There is a healthy buzz around UK alternative rockers Glass Caves, and the release of their debut album Alive provides plenty of reasons why. It holds a collection of catchy and vibrant songs which live up to the album’s title with ease. There is an energy and hunger to songwriting and tracks which provides the release and sound with a tenacious and invigorating presence. It makes for a potently captivating encounter though what there is not within Alive is unique character or presence to set the band truly out from the Arctic Monkeys inspired crowd. Taking songs individually it does not impact so openly but across what is a nevertheless fascinating and highly satisfying proposition, that essence prevents a great album being a classic striking debut.
Since forming the band has incessantly hit streets and venues with their presence and vivacious sounds. This has led to a constantly increasing and eager fan base as well as praising attention from the underground media and beyond. Successful slots at numerous festivals such as Leeds/Reading, Ynot Festival, and Shrewsbury Fields Forever has done them no harm neither, nor the release of their self-titled EP last year. Now the Rich Turvey (Darlia/The Mispers) produced and John Davis (Royal Blood/Catfish and the Bottlemen) mastered Alive is ready to awaken even broader attention and even with small reservations, expectations of success are inescapable.
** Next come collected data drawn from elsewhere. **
-- pv_equiv track=rewrite | github.com/henryoman/kronos | crypto_accuracy_search.py | incompatible_pair
-- ===== SOURCE A (Python) =====
-- def incompatible_pair(left: str, right: str) -> bool:
--     groups = [
--         {"high_atr", "low_atr"},
--         {"high_vol24", "low_vol24"},
--         {"high_vol72", "low_vol72"},
--         {"high_volume", "low_volume"},
--         {"rsi_hot", "rsi_cold", "rsi_mid"},
--         {"mom24_up", "mom24_down"},
--         {"mom72_up", "mom72_down"},
--         {"trend24_up", "trend24_down"},
--         {"trend72_up", "trend72_down"},
--         {"trend288_up", "trend288_down"},
--         {"hour_0_7", "hour_8_15", "hour_16_23"},
--         {"weekday", "weekend"},
--     ]
--     return any(left in group and right in group for group in groups)
-- ===== SOURCE B (Python) =====
-- _GROUPS = [
--     ("high_atr", "low_atr"),
--     ("high_vol24", "low_vol24"),
--     ("high_vol72", "low_vol72"),
--     ("high_volume", "low_volume"),
--     ("rsi_hot", "rsi_cold", "rsi_mid"),
--     ("mom24_up", "mom24_down"),
--     ("mom72_up", "mom72_down"),
--     ("trend24_up", "trend24_down"),
--     ("trend72_up", "trend72_down"),
--     ("trend288_up", "trend288_down"),
--     ("hour_0_7", "hour_8_15", "hour_16_23"),
--     ("weekday", "weekend"),
-- ]
--
-- _LABEL2GROUP = {label: i for i, group in enumerate(_GROUPS) for label in group}
--
--
-- def incompatible_pair(left: str, right: str) -> bool:
--     g = _LABEL2GROUP.get(left)
--     return g is not None and g == _LABEL2GROUP.get(right)
-- ===== Notes on version B (the rewrite author's own statement) =====
-- stated objective: idiomatic
-- what changed: Replaces the per-call any(...) scan over the 12 exclusivity groups by a label-to-group-index dictionary built once at module level, so the check becomes two dictionary lookups compared for equality.
import Mathlib
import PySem
-- pv_equiv track=rewrite | github.com/YuYeongChan/Coding-Test | programmers/Level0/qr code/solution.py | solution
-- ===== SOURCE A (Python) =====
-- def solution(q, r, code):
--     answer = ''
--     y = []
--     for i in range(0, len(code), q):
--         x = []
--         for j in range(i, min(i + q, len(code))):
--             x.append(code[j])
--         y.append(x)
--     for i in range(len(y)):
--         if r < len(y[i]):
--             answer += y[i][r]
--     return answer
-- ===== SOURCE B (Python) =====
-- def solution(q, r, code):
--     if q <= r:
--         return ''
--     return ''.join(code[i] for i in range(r, len(code), q))
-- ===== Notes on version B (the rewrite author's own statement) =====
-- stated objective: simpler
-- what changed: B drops the chunk-list construction and second scan entirely: it returns '' when the offset r is not below the stride q and otherwise does one strided pass joining code[i] for i in range(r, len(code), q).
-- outside the precondition, e.g. on solution(2, -1, 'abcde'): A returns 'bde', B returns 'ebd'
import Mathlib
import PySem

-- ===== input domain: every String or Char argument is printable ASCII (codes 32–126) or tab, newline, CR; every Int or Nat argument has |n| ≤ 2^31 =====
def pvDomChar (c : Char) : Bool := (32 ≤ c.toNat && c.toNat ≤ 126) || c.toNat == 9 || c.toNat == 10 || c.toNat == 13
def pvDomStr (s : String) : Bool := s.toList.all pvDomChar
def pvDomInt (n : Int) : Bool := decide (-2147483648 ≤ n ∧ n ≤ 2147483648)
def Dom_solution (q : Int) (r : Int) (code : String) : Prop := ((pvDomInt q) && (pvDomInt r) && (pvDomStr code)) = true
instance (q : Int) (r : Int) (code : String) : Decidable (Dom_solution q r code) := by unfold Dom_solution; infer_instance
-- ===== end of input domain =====

-- B replaces A's chunk-list build + second scan by a single strided pass (offset r, stride q), a simpler decomposition of the same selection.


-- ===== PORT A =====
-- inner loop: x = []; for j in range(i, min(i+q, len(code))): x.append(code[j])
def chunkA (cs : List Char) (q : Int) (i : Int) : List Char :=
  (PySem.List.pyRange i (min (i + q) (cs.length : Int)) 1).foldl
    (fun x j => x ++ [PySem.List.pyGetD cs j ' ']) []

-- outer first loop: y = []; for i in range(0, len(code), q): … y.append(x)
def yA (q : Int) (cs : List Char) : List (List Char) :=
  (PySem.List.pyRange 0 (cs.length : Int) q).foldl (fun acc i => acc ++ [chunkA cs q i]) []

-- second loop: for i in range(len(y)): if r < len(y[i]): answer += y[i][r]
def solution (q : Int) (r : Int) (code : String) : String :=
  String.ofList
    ((PySem.List.pyRange 0 ((yA q code.toList).length : Int) 1).foldl
      (fun a i =>
        if r < ((PySem.List.pyGetD (yA q code.toList) i []).length : Int) then
          a ++ [PySem.List.pyGetD (PySem.List.pyGetD (yA q code.toList) i []) r ' ']
        else a) [])

-- ===== PORT B =====
-- if q <= r: return ''  else  ''.join(code[i] for i in range(r, len(code), q))
def solution_alt (q : Int) (r : Int) (code : String) : String :=
  if q ≤ r then "" else
    String.ofList
      ((PySem.List.pyRange r (code.toList.length : Int) q).foldl
        (fun a i => a ++ [PySem.List.pyGetD code.toList i ' ']) [])

-- ===== PRECONDITION & SPEC =====
-- Pre_ excludes q = 0, where A raises ValueError (range step zero), and r < 0 with q > 0, where A raises
-- IndexError whenever some chunk is shorter than -r and otherwise picks by Python's negative-index
-- wraparound — a corner the task never specifies and B does not reproduce.
def Pre_solution (q : Int) (r : Int) (code : String) : Prop := q ≠ 0 ∧ (0 ≤ r ∨ q < 0)
instance (q : Int) (r : Int) (code : String) : Decidable (Pre_solution q r code) := by
  unfold Pre_solution; infer_instance
def pvWitness_solution : Int × Int × String := (3, 1, "abcdefgh")
def Spec_solution (q : Int) (r : Int) (code : String) (out : String) : Prop := out = solution_alt q r code
instance (q : Int) (r : Int) (code : String) (out : String) : Decidable (Spec_solution q r code out) := by
  unfold Spec_solution; infer_instance

-- ===== CLAIM (what is proved, stated in full; the proofs are below) =====
def Claim_equal_solution : Prop := ∀ (q : Int) (r : Int) (code : String), Dom_solution q r code → Pre_solution q r code → Spec_solution q r code (solution q r code)

-- ===== LEMMAS AND PROOFS =====

-- pyRange with negative step over a nonnegative span is empty
theorem pyRange_neg_nil (a b : Int) {s : Int} (hs : s < 0) (hab : a ≤ b) :
    PySem.List.pyRange a b s = [] := by
  unfold PySem.List.pyRange
  simp [show ¬(s = 0) by omega, show ¬(0 < s) by omega, show ¬(b < a) by omega]

-- pyRange with positive step: cons and nil forms
theorem pyRange_pos_nil (a b : Int) {s : Int} (hs : 0 < s) (hab : b ≤ a) :
    PySem.List.pyRange a b s = [] := by
  rw [PySem.List.pyRange_of_pos a b hs]
  simp [if_neg (not_lt.mpr hab)]

theorem pyRange_pos_cons (a b : Int) {s : Int} (hs : 0 < s) (hab : a < b) :
    PySem.List.pyRange a b s = a :: PySem.List.pyRange (a + s) b s := by
  rw [PySem.List.pyRange_of_pos a b hs, PySem.List.pyRange_of_pos (a + s) b hs]
  have hcount : (if a < b then ((b - a + s - 1) / s).toNat else 0)
      = (if a + s < b then ((b - (a + s) + s - 1) / s).toNat else 0) + 1 := by
    rw [if_pos hab]
    by_cases h2 : a + s < b
    · rw [if_pos h2]
      have : b - a + s - 1 = (b - (a + s) + s - 1) + 1 * s := by ring
      rw [this, Int.add_mul_ediv_right _ _ (by omega : s ≠ 0)]
      have hnn : 0 ≤ b - (a + s) + s - 1 := by omega
      have : 0 ≤ (b - (a + s) + s - 1) / s := Int.ediv_nonneg hnn (by omega)
      omega
    · rw [if_neg h2]
      have h1 : (b - a + s - 1) / s = 1 := by
        have : b - a + s - 1 = (b - a - 1) + 1 * s := by ring
        rw [this, Int.add_mul_ediv_right _ _ (by omega : s ≠ 0)]
        have : (b - a - 1) / s = 0 := Int.ediv_eq_zero_of_lt (by omega) (by omega)
        omega
      rw [h1]; rfl
  rw [hcount, List.range_succ_eq_map]
  simp only [List.map_cons, List.map_map]
  refine List.cons_eq_cons.mpr ⟨by push_cast; ring, ?_⟩
  apply List.map_congr_left
  intro k _
  simp only [Function.comp]
  push_cast
  ring

-- chunk i, unfolded to a map over its index range
theorem chunkA_eq_map (cs : List Char) (q i : Int) :
    chunkA cs q i
      = (PySem.List.pyRange i (min (i + q) (cs.length : Int)) 1).map
          (fun j => PySem.List.pyGetD cs j ' ') := by
  unfold chunkA
  rw [PySem.List.foldl_append_singleton_eq_map]
  simp

theorem chunkA_length (cs : List Char) (q i : Int) :
    ((chunkA cs q i).length : Int) = ((min (i + q) (cs.length : Int) - i).toNat : Int) := by
  rw [chunkA_eq_map, List.length_map, PySem.List.length_pyRange_one]

-- y, unfolded to a map over the chunk starts
theorem yA_eq_map (q : Int) (cs : List Char) :
    yA q cs = (PySem.List.pyRange 0 (cs.length : Int) q).map (chunkA cs q) := by
  unfold yA
  rw [PySem.List.foldl_append_singleton_eq_map]
  simp

-- the core strided-selection invariant: scanning chunks from start a and picking offset r
-- equals the strided pass from a + r, for any fuel bounding the remaining length
theorem strided (cs : List Char) (q r : Int) (hq : 1 ≤ q) (hr0 : 0 ≤ r) (hrq : r < q) :
    ∀ (k : Nat) (a : Int) (acc : List Char), 0 ≤ a → ((cs.length : Int) - a).toNat ≤ k →
      (PySem.List.pyRange a (cs.length : Int) q).foldl
        (fun acc i =>
          if r < ((chunkA cs q i).length : Int) then
            acc ++ [PySem.List.pyGetD (chunkA cs q i) r ' ']
          else acc) acc
      = (PySem.List.pyRange (a + r) (cs.length : Int) q).foldl
          (fun acc i => acc ++ [PySem.List.pyGetD cs i ' ']) acc := by
  intro k
  induction k with
  | zero =>
    intro a acc ha hk
    have hna : (cs.length : Int) ≤ a := by omega
    rw [pyRange_pos_nil _ _ (by omega) hna, pyRange_pos_nil _ _ (by omega) (by omega)]
    rfl
  | succ k ih =>
    intro a acc ha hk
    by_cases hlt : a < (cs.length : Int)
    · rw [pyRange_pos_cons _ _ (by omega) hlt]
      simp only [List.foldl_cons]
      have hcond : (r < ((chunkA cs q a).length : Int)) ↔ a + r < (cs.length : Int) := by
        rw [chunkA_length]; omega
      by_cases hin : a + r < (cs.length : Int)
      · rw [if_pos (hcond.mpr hin)]
        have hget : PySem.List.pyGetD (chunkA cs q a) r ' ' = PySem.List.pyGetD cs (a + r) ' ' := by
          rw [chunkA_eq_map]
          have hr' : r = ((r.toNat : Int)) := (Int.toNat_of_nonneg hr0).symm
          rw [hr']
          rw [PySem.List.pyGetD_map_pyRange_one (fun j => PySem.List.pyGetD cs j ' ')
                a (min (a + q) (cs.length : Int)) r.toNat ' ' (by omega)]
        rw [hget]
        rw [pyRange_pos_cons (a + r) _ (by omega) hin]
        simp only [List.foldl_cons]
        have : a + r + q = a + q + r := by ring
        rw [this]
        exact ih (a + q) _ (by omega) (by omega)
      · rw [if_neg (fun h => hin (hcond.mp h))]
        rw [ih (a + q) acc (by omega) (by omega)]
        rw [pyRange_pos_nil (a + q + r) _ (by omega) (by omega),
            pyRange_pos_nil (a + r) _ (by omega) (by omega)]
    · rw [pyRange_pos_nil _ _ (by omega) (by omega), pyRange_pos_nil _ _ (by omega) (by omega)]
      rfl

-- when r ≥ q no chunk is long enough: A's second loop appends nothing
theorem solution_big_r (cs : List Char) (q r : Int) (hq : 1 ≤ q) (hrq : q ≤ r) :
    (PySem.List.pyRange 0 ((cs.length : Int)) q).foldl
      (fun acc i =>
        if r < ((chunkA cs q i).length : Int) then
          acc ++ [PySem.List.pyGetD (chunkA cs q i) r ' ']
        else acc) ([] : List Char) = [] := by
  have h := PySem.List.foldl_congr_mem
    (f := fun (acc : List Char) i =>
      if r < ((chunkA cs q i).length : Int) then
        acc ++ [PySem.List.pyGetD (chunkA cs q i) r ' '] else acc)
    (g := fun acc _ => acc)
    (l := PySem.List.pyRange 0 ((cs.length : Int)) q) (init := ([] : List Char))
    (by
      intro acc i _
      have : ¬ r < ((chunkA cs q i).length : Int) := by
        rw [chunkA_length]; omega
      simp [this])
  rw [h, PySem.List.foldl_ignore]

-- ===== VERDICT (by name: the statement is the Claim_ definition above) =====
theorem solution_spec : Claim_equal_solution := by
  intro q r code _hdom hpre
  obtain ⟨hq0, hr⟩ := hpre
  unfold Spec_solution solution solution_alt
  set cs := code.toList with hcs
  by_cases hq : 1 ≤ q
  case neg =>
    -- q < 0: A builds no chunks (empty range); B returns "" either via q ≤ r or via an empty
    -- descending range (start r < 0 ≤ len)
    have hyA : yA q cs = [] := by
      unfold yA
      rw [pyRange_neg_nil 0 (cs.length : Int) (by omega) (by positivity)]
      rfl
    rw [hyA]
    by_cases hqr : q ≤ r
    · rw [if_pos hqr]; rfl
    · rw [if_neg hqr, pyRange_neg_nil r (cs.length : Int) (by omega) (by omega)]
      rfl
  have hr0 : 0 ≤ r := by omega
  -- second loop over indices of y becomes a fold over y itself
  rw [PySem.List.foldl_pyRange_zero_pyGetD' (yA q cs) ([] : List Char)
        (fun a c => if r < ((c.length : Int)) then a ++ [PySem.List.pyGetD c r ' '] else a) []]
  rw [yA_eq_map, List.foldl_map]
  by_cases hrq : r < q
  · rw [if_neg (by omega)]
    have h := strided cs q r hq hr0 hrq ((cs.length : Int) - 0).toNat 0 [] (le_refl 0) (le_refl _)
    rw [h]
    simp
  · rw [if_pos (by omega)]
    rw [solution_big_r cs q r hq (by omega)]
Glass Caves’ new single Go sets things off and instantly lights up ears and imagination with a flame of tasty guitar and probing rhythms. It is a spicy start reinforced by strong vocals and melodic acidity which begins washing over the fiery song. The band would probably protest but there is no avoiding the resonance of Alex Turner and co which whispers loudly within the track, something many bands employ or are tailored by and certainly here adds an admittedly flavoursome hue. All the same, the song is a punchy and energetically persuasive stomp providing a strong lure into the album.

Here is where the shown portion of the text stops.